= Eleanor Aller =

American cellist (1917–1995)

Eleanor Aller (Slatkin) (May 20, 1917 – October 12, 1995) was an American cellist and founding member, with her husband, Felix Slatkin, of the Hollywood String Quartet.

==Life and career==
Born in New York City, she was the daughter of cellist Gregory Aller (né Grisha Altschuler), a Jewish emigre from the Russian Empire. Her mother Fannie had studied piano at the Warsaw Conservatory. Eleanor attended Juilliard where she studied with Felix Salmond.

Eleanor Aller became principal cellist in the Warner Bros. Studio Orchestra in 1939, in which her brother, pianist Victor Aller, later became orchestra manager and in which their father also played for a time. She was the first woman to hold a principal chair in a Hollywood studio orchestra. The same year she met and married Felix Slatkin. Shortly after their marriage, the couple founded the Hollywood String Quartet. Aller also continued working as a Hollywood studio musician. She performed the Cello Concerto by Erich Korngold for the soundtrack of the movie Deception starring Bette Davis and Paul Henreid. Eleanor also performed the concert premiere of the Concerto with the Los Angeles Philharmonic in 1946.
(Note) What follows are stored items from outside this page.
-- pv_equiv track=rewrite | github.com/sh-seunghee/Python_Course | Homework/hw05.py | transient
-- ===== SOURCE A (Python) =====
-- def transient(data_series_MV101):
--
--     trans_time = 0
--
--     closing_begin = False
--     closing_begin_time = 0
--
--     for i in range(len(data_series_MV101)):
--
--         if (data_series_MV101[i] == 0):
--
--             if closing_begin == False:
--                 closing_begin = True
--                 closing_begin_time = i
--
--             trans_time += 1
--
--     return trans_time, closing_begin_time
-- ===== SOURCE B (Python) =====
-- def transient(data_series_MV101):
--     # Back-to-front pass: walk the list in reverse keeping (zeros seen so far,
--     # distance from the current position to the nearest zero at or after it).
--     trans_time = 0
--     closing_begin_time = 0
--     for x in reversed(data_series_MV101):
--         if x == 0:
--             trans_time += 1
--             closing_begin_time = 0
--         elif trans_time:
--             closing_begin_time += 1
--     return trans_time, closing_begin_time
-- ===== Notes on version B (the rewrite author's own statement) =====
-- stated objective: alternative
-- what changed: Builds the answer back-to-front: a reverse-order pass maintains the zero count and the offset of the nearest zero at-or-after the current position (incremented while walking left), instead of A's forward pass with a first-zero-seen flag and saved index.
import Mathlib
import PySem

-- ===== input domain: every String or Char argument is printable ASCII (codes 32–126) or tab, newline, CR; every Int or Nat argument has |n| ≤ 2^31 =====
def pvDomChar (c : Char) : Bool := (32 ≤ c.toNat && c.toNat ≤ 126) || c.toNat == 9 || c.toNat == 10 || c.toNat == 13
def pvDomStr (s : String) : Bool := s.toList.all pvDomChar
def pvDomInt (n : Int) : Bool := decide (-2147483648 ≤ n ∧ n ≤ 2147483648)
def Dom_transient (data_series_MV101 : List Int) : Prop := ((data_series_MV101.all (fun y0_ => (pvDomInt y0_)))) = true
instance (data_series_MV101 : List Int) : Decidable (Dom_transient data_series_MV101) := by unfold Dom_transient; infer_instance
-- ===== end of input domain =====

-- B replaces A's forward pass (first-zero flag + saved index) with a reverse-order pass
-- maintaining the zero count and the offset to the nearest zero at-or-after the position;
-- objective: alternative (different traversal), same cost.

-- ===== PORT A =====
-- A's loop body: one step per element, state = (trans_time, closing_begin, closing_begin_time, i)
def transientStep (st : Int × Bool × Int × Int) (x : Int) : Int × Bool × Int × Int :=
  if x = 0 then
    if st.2.1 = false then (st.1 + 1, true, st.2.2.2, st.2.2.2 + 1)
    else (st.1 + 1, st.2.1, st.2.2.1, st.2.2.2 + 1)
  else (st.1, st.2.1, st.2.2.1, st.2.2.2 + 1)

def transient (data_series_MV101 : List Int) : Int × Int :=
  let st := data_series_MV101.foldl transientStep (0, false, 0, 0)
  (st.1, st.2.2.1)

-- ===== PORT B =====
-- B's loop body over the reversed list: state = (trans_time, closing_begin_time)
def transientAltStep (st : Int × Int) (x : Int) : Int × Int :=
  if x = 0 then (st.1 + 1, 0)
  else if st.1 ≠ 0 then (st.1, st.2 + 1)
  else st

def transient_alt (data_series_MV101 : List Int) : Int × Int :=
  data_series_MV101.reverse.foldl transientAltStep (0, 0)

-- ===== PRECONDITION & SPEC =====
def Spec_transient (data_series_MV101 : List Int) (out : Int × Int) : Prop := out = transient_alt data_series_MV101
instance (data_series_MV101 : List Int) (out : Int × Int) : Decidable (Spec_transient data_series_MV101 out) := by unfold Spec_transient; infer_instance

-- ===== CLAIM =====
def Claim_equal_transient : Prop := ∀ (data_series_MV101 : List Int), Dom_transient data_series_MV101 → Spec_transient data_series_MV101 (transient data_series_MV101)

-- ===== LEMMAS AND PROOFS =====
-- Characterisation shared by both ports: (count of zeros, index of first zero or 0).

theorem foldl_step_true (xs : List Int) (tr cbt i : Int) :
    xs.foldl transientStep (tr, true, cbt, i)
      = (tr + (xs.count 0 : Int), true, cbt, i + xs.length) := by
  induction xs generalizing tr i with
  | nil => simp
  | cons x xs ih =>
      by_cases hx : x = 0
      · simp only [List.foldl_cons, transientStep, if_pos hx, if_neg (by simp : ¬ (true = false))]
        rw [ih]
        simp [hx, List.count_cons]
        push_cast; constructor <;> ring
      · simp only [List.foldl_cons, transientStep, if_neg hx]
        rw [ih]
        simp [List.count_cons, hx]
        ring

theorem foldl_step_false (xs : List Int) (tr i : Int) :
    xs.foldl transientStep (tr, false, 0, i)
      = match PySem.List.index? xs 0 with
        | none => (tr, false, 0, i + xs.length)
        | some k => (tr + (xs.count 0 : Int), true, i + k, i + xs.length) := by
  induction xs generalizing tr i with
  | nil => simp
  | cons x xs ih =>
      by_cases hx : x = 0
      · subst hx
        rw [PySem.List.index?_cons_self]
        rw [List.foldl_cons]
        simp only [transientStep, if_pos rfl]
        simp only [show ((0:Int) = 0) = True from by simp, if_true]
        rw [show (((tr:Int) + 1, true, i, i + 1) : Int × Bool × Int × Int)
              = (tr + 1, true, i, i + 1) from rfl]
        rw [foldl_step_true]
        simp [List.count_cons]
        constructor
        · push_cast; ring
        · ring
      · have hidx : PySem.List.index? (x :: xs) 0 = (PySem.List.index? xs 0).map (· + 1) :=
          PySem.List.index?_cons_of_ne xs hx
        rw [List.foldl_cons]
        simp only [transientStep, if_neg hx]
        rw [ih, hidx]
        cases h : PySem.List.index? xs 0 with
        | none => simp [List.count_cons, hx]; ring
        | some k =>
            simp [List.count_cons, hx]
            constructor
            · push_cast; ring
            · ring

theorem alt_char (xs : List Int) :
    transient_alt xs
      = match PySem.List.index? xs 0 with
        | none => (0, 0)
        | some k => ((xs.count 0 : Int), (k : Int)) := by
  unfold transient_alt
  rw [List.foldl_reverse]
  induction xs with
  | nil => simp
  | cons x xs ih =>
      rw [List.foldr_cons]
      by_cases hx : x = 0
      · subst hx
        rw [PySem.List.index?_cons_self, ih]
        cases h : PySem.List.index? xs 0 with
        | none =>
            have hmem : (0 : Int) ∉ xs := (PySem.List.index?_eq_none_iff xs 0).mp h
            have hc : xs.count 0 = 0 := List.count_eq_zero.mpr hmem
            simp [transientAltStep, List.count_cons, hc]
        | some k =>
            simp [transientAltStep, List.count_cons]
      · have hidx : PySem.List.index? (x :: xs) 0 = (PySem.List.index? xs 0).map (· + 1) :=
          PySem.List.index?_cons_of_ne xs hx
        rw [hidx, ih]
        cases h : PySem.List.index? xs 0 with
        | none => simp [transientAltStep, hx]
        | some k =>
            have hmem : (0 : Int) ∈ xs := (PySem.List.index?_isSome_iff xs 0).mp (by rw [h]; rfl)
            have hc : xs.count 0 ≠ 0 := by simpa [List.count_eq_zero] using hmem
            have hc' : (xs.count 0 : Int) ≠ 0 := by exact_mod_cast hc
            simp [transientAltStep, hx, hc, List.count_cons]

-- ===== VERDICT =====
theorem transient_spec : Claim_equal_transient := by
  intro xs _
  show transient xs = transient_alt xs
  unfold transient
  rw [foldl_step_false, alt_char]
  cases h : PySem.List.index? xs 0 <;> simp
Aller won a Grammy Award in 1958 as a member of the Hollywood String Quartet for Beethoven's Op. 130. After Slatkin's death in 1963, in addition to her work with orchestras for movies, Aller played in orchestras for recordings done by Frank Sinatra, who had become a family friend over the years.

Aller continued to work as principal cellist for movie soundtracks, including a solo specially written for her by composer/conductor John Williams for the soundtrack to the 1977 Steven Spielberg movie Close Encounters of the Third Kind.

Her two sons are the conductor Leonard Slatkin and the cellist Frederick Zlotkin. She has three grandchildren, including film composer Daniel Slatkin.